**DATASET**

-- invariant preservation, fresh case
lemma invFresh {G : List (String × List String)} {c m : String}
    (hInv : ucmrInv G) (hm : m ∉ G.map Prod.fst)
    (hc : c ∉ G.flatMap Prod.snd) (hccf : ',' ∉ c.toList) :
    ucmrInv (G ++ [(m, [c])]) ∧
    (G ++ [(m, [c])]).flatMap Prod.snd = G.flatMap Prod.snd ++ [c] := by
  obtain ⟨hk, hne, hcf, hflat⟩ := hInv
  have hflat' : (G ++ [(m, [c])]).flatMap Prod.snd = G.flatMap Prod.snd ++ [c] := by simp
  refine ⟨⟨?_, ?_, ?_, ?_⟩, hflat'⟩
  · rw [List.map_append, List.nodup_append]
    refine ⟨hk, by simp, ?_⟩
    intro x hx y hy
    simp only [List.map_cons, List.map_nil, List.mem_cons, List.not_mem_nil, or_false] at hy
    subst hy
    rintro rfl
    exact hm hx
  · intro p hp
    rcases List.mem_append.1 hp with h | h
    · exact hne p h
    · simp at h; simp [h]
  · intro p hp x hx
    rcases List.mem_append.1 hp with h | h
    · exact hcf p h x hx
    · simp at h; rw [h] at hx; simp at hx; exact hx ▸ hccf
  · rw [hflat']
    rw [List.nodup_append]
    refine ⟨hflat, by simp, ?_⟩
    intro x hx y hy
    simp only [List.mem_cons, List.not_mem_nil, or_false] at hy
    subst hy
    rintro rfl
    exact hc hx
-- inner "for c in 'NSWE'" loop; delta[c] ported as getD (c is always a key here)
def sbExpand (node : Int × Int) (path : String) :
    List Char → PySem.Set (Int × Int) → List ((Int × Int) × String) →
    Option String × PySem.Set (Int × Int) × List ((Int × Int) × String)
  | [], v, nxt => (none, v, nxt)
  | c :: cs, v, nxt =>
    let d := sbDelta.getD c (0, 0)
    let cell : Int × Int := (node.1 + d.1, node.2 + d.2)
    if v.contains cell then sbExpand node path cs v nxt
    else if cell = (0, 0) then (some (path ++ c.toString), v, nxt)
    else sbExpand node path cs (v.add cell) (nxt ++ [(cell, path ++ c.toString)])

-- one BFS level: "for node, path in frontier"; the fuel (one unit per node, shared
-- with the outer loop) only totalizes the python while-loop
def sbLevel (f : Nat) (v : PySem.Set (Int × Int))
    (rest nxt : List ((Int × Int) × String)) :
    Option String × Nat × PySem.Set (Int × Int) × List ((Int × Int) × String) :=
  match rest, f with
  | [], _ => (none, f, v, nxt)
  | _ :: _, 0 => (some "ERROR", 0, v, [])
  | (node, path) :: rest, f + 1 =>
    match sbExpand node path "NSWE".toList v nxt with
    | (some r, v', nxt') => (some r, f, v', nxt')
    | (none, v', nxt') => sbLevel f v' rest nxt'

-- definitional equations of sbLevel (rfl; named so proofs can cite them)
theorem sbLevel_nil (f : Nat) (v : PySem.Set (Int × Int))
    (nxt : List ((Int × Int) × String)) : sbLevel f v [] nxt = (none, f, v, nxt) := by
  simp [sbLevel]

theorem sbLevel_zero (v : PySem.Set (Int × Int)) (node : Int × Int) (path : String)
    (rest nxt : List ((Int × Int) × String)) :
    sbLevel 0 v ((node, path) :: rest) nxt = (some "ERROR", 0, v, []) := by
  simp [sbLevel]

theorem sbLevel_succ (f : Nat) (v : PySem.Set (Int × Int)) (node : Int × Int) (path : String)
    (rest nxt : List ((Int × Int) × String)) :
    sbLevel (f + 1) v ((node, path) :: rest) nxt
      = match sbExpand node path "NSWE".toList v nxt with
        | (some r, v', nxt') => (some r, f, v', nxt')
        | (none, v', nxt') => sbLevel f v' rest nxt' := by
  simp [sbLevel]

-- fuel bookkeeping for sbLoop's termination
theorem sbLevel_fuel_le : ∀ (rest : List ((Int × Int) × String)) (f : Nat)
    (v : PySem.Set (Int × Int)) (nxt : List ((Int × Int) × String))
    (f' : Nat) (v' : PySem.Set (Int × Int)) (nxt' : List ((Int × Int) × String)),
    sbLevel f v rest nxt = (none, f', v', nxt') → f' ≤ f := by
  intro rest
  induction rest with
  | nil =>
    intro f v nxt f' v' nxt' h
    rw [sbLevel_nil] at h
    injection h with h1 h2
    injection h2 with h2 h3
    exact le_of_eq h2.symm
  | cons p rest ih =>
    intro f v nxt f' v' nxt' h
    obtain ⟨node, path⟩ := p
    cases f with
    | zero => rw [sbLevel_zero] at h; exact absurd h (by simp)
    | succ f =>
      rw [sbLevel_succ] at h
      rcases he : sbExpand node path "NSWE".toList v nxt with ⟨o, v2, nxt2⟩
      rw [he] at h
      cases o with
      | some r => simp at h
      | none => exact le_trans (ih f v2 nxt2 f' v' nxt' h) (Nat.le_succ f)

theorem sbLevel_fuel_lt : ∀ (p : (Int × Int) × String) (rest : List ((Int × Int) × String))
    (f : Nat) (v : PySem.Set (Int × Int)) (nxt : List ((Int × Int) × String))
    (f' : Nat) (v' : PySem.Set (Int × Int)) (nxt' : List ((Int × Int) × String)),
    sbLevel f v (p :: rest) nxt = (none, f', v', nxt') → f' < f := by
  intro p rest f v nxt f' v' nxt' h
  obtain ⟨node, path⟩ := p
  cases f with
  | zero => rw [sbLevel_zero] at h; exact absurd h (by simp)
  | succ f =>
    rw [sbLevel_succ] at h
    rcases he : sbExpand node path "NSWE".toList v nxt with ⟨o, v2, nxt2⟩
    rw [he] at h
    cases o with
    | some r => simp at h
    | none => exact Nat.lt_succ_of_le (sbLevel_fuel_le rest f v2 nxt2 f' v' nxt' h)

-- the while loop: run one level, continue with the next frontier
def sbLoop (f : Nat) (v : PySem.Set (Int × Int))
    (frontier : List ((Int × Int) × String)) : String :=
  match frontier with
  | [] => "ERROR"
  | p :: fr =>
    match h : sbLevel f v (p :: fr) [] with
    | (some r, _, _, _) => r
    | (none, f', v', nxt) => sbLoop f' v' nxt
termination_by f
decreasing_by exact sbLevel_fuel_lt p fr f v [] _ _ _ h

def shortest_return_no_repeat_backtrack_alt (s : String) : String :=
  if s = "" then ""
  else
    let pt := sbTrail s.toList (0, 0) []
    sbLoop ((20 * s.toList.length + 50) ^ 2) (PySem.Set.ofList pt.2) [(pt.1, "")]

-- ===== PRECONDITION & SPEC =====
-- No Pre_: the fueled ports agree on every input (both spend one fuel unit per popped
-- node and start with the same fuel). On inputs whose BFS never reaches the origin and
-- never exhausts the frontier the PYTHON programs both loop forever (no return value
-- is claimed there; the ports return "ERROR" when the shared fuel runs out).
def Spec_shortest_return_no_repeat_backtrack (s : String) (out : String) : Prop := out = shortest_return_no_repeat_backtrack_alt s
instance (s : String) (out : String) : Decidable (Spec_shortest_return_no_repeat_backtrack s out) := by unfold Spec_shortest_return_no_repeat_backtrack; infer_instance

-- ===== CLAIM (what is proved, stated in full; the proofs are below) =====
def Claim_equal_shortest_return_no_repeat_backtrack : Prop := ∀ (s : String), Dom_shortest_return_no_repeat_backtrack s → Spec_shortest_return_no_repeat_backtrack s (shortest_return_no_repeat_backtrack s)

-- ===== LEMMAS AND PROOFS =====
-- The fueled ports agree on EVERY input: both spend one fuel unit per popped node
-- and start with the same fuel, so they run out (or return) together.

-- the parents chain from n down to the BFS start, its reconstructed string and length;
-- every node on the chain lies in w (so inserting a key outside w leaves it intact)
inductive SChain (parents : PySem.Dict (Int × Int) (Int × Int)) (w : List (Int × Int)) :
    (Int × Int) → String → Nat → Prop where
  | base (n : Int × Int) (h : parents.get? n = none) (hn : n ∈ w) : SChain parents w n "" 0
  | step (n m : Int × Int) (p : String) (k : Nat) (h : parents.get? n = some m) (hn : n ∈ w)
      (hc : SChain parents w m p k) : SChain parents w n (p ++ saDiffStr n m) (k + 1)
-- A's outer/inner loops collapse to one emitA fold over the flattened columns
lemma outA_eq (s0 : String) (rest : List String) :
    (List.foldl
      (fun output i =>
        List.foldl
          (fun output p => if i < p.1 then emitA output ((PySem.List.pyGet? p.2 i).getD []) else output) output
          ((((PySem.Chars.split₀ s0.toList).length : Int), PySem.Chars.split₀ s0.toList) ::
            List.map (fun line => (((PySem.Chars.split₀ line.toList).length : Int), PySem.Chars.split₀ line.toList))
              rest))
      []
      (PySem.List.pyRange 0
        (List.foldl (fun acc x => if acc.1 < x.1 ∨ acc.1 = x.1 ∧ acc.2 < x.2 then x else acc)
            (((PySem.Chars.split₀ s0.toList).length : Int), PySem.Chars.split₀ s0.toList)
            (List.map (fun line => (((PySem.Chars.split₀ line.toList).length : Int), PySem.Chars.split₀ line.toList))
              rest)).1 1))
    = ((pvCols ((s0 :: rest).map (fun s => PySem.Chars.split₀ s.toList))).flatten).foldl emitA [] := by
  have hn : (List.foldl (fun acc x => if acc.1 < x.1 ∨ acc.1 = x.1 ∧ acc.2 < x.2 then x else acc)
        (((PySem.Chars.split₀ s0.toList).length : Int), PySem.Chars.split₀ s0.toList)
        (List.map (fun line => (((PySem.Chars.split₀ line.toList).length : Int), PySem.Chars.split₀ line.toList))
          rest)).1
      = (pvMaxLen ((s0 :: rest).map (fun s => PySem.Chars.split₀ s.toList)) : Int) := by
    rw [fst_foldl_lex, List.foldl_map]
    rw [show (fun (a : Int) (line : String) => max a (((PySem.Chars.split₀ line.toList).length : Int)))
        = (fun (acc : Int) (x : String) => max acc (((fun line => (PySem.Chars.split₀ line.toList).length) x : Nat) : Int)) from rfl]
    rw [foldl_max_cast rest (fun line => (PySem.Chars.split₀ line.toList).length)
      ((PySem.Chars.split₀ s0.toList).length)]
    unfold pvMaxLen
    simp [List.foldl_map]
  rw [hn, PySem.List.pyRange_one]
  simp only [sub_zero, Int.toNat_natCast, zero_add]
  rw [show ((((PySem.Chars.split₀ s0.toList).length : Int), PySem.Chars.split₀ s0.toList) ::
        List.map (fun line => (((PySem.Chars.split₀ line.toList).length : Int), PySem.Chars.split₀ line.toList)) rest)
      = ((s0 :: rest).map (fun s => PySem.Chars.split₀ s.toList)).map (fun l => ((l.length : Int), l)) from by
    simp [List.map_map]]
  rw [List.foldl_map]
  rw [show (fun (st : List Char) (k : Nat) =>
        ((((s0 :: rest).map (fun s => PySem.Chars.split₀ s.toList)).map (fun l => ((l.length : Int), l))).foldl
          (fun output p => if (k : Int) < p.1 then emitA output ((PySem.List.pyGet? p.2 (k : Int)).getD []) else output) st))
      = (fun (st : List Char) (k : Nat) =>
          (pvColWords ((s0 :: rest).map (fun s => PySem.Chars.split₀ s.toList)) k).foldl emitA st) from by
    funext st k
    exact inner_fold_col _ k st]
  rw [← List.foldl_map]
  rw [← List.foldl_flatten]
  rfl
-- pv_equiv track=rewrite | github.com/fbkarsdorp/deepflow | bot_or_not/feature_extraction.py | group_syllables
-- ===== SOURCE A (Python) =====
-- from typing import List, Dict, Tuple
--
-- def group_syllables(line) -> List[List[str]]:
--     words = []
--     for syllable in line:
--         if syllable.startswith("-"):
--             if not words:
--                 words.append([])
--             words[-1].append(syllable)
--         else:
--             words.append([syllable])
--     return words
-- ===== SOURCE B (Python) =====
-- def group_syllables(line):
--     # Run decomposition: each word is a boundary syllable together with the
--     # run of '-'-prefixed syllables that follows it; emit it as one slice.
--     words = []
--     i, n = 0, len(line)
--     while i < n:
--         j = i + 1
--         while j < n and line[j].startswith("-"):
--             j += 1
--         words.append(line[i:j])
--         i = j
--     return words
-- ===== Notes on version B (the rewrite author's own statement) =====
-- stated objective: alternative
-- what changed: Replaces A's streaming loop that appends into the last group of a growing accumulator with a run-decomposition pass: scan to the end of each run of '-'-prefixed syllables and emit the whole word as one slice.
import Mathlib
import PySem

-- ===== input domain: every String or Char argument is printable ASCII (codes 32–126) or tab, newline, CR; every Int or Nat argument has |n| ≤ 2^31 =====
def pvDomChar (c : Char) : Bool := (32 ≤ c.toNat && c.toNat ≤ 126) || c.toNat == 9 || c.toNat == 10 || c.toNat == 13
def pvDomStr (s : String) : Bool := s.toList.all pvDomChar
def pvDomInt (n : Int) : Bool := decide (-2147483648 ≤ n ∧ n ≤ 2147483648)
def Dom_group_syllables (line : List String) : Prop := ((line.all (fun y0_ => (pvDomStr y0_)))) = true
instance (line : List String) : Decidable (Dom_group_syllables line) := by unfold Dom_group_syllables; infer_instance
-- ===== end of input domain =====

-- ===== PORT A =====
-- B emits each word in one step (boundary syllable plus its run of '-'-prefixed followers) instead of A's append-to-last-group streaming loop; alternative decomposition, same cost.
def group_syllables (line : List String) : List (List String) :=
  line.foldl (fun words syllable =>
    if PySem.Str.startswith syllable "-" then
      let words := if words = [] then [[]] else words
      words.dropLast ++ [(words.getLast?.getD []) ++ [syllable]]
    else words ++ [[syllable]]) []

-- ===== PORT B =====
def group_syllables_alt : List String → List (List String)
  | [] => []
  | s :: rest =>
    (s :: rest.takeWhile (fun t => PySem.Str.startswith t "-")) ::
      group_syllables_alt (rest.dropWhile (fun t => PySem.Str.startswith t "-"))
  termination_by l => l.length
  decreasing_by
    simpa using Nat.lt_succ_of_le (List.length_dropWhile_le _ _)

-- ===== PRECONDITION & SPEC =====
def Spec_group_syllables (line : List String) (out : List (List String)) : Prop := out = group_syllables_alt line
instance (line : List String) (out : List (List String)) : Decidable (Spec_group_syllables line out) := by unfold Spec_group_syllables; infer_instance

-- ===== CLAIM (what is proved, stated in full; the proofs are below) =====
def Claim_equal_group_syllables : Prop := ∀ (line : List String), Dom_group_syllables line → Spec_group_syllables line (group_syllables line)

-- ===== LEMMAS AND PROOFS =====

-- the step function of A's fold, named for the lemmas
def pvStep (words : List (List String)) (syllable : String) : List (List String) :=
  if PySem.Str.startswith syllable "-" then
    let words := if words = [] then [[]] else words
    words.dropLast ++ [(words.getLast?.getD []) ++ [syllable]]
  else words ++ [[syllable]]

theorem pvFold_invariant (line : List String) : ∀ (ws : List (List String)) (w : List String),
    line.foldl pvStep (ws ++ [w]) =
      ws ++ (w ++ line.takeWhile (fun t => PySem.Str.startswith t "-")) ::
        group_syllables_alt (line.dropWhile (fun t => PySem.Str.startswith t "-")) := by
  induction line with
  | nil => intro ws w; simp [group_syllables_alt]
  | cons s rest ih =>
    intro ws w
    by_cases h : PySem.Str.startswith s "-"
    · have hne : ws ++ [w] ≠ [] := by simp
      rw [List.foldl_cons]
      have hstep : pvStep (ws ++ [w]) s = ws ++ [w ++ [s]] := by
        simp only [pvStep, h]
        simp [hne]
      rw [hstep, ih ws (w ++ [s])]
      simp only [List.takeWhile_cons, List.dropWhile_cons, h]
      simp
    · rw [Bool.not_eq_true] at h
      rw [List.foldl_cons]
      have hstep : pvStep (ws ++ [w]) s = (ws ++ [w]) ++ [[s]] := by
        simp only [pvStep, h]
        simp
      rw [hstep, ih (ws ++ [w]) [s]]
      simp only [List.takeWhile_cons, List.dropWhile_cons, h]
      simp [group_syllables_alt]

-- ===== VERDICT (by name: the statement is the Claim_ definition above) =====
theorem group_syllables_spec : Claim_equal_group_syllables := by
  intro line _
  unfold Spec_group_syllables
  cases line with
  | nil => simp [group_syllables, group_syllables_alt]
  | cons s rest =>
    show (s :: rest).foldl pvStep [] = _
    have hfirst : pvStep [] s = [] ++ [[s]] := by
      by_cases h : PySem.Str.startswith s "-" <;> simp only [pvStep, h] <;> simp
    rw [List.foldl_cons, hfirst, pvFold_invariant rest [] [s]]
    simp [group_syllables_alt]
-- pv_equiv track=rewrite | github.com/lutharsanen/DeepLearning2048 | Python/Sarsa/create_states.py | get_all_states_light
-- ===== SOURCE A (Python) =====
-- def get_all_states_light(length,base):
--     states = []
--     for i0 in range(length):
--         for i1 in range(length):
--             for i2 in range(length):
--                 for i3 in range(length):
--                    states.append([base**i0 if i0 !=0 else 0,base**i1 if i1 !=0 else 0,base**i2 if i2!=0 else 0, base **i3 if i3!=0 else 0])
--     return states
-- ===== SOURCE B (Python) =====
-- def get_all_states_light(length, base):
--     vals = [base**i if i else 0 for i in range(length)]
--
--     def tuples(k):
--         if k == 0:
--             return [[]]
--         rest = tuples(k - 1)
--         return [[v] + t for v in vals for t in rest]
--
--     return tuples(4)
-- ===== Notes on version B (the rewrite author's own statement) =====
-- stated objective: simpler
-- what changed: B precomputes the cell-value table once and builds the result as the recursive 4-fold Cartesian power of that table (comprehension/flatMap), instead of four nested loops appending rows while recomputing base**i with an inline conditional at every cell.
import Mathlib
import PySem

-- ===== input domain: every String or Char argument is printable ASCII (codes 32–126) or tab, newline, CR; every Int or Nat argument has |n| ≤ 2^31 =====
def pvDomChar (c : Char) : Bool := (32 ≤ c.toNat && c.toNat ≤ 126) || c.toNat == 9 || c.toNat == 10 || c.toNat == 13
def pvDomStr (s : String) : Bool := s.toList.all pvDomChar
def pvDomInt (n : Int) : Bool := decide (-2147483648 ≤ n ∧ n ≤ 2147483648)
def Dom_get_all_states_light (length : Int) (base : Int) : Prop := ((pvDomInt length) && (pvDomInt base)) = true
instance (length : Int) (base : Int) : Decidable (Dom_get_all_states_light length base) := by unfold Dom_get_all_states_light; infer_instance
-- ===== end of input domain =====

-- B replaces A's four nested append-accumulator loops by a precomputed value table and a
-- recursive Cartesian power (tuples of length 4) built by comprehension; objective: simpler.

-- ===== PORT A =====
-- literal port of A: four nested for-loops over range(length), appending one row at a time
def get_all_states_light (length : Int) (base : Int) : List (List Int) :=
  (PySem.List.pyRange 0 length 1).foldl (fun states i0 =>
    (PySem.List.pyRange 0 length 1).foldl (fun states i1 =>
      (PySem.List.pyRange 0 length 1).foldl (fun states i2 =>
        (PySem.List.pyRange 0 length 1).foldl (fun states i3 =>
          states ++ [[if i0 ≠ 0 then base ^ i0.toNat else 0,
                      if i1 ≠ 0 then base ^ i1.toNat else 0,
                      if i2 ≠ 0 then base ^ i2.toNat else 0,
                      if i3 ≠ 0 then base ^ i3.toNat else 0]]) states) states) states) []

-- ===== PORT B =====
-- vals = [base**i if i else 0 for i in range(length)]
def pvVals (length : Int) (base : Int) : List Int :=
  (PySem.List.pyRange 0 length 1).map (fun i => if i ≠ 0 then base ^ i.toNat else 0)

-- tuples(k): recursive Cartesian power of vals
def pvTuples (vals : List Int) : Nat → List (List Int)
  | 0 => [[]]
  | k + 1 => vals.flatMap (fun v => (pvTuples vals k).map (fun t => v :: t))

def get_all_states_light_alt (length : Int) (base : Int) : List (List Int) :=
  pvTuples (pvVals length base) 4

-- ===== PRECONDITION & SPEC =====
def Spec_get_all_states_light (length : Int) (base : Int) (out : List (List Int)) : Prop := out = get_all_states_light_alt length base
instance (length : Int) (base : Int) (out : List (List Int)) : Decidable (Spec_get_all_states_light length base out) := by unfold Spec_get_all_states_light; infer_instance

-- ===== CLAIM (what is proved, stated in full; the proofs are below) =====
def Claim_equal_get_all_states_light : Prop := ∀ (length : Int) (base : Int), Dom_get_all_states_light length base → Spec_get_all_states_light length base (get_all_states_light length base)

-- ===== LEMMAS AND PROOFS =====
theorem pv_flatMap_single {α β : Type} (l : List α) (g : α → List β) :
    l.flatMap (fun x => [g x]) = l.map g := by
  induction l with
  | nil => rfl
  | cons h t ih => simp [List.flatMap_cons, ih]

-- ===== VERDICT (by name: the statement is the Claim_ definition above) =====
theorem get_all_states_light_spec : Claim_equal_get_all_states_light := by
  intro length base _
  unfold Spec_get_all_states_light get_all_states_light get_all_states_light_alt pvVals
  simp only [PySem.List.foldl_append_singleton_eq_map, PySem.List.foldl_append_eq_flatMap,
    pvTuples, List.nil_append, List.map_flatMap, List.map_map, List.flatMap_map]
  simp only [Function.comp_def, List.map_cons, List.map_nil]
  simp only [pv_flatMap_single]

**PROBLEM TO WORK ON**
In the records, locate each line holding the string "streaming" and copy it.

**FINAL ANSWER**
-- what changed: Replaces A's streaming loop that appends into the last group of a growing accumulator with a run-decomposition pass: scan to the end of each run of '-'-prefixed syllables and emit the whole word as one slice.
-- B emits each word in one step (boundary syllable plus its run of '-'-prefixed followers) instead of A's append-to-last-group streaming loop; alternative decomposition, same cost.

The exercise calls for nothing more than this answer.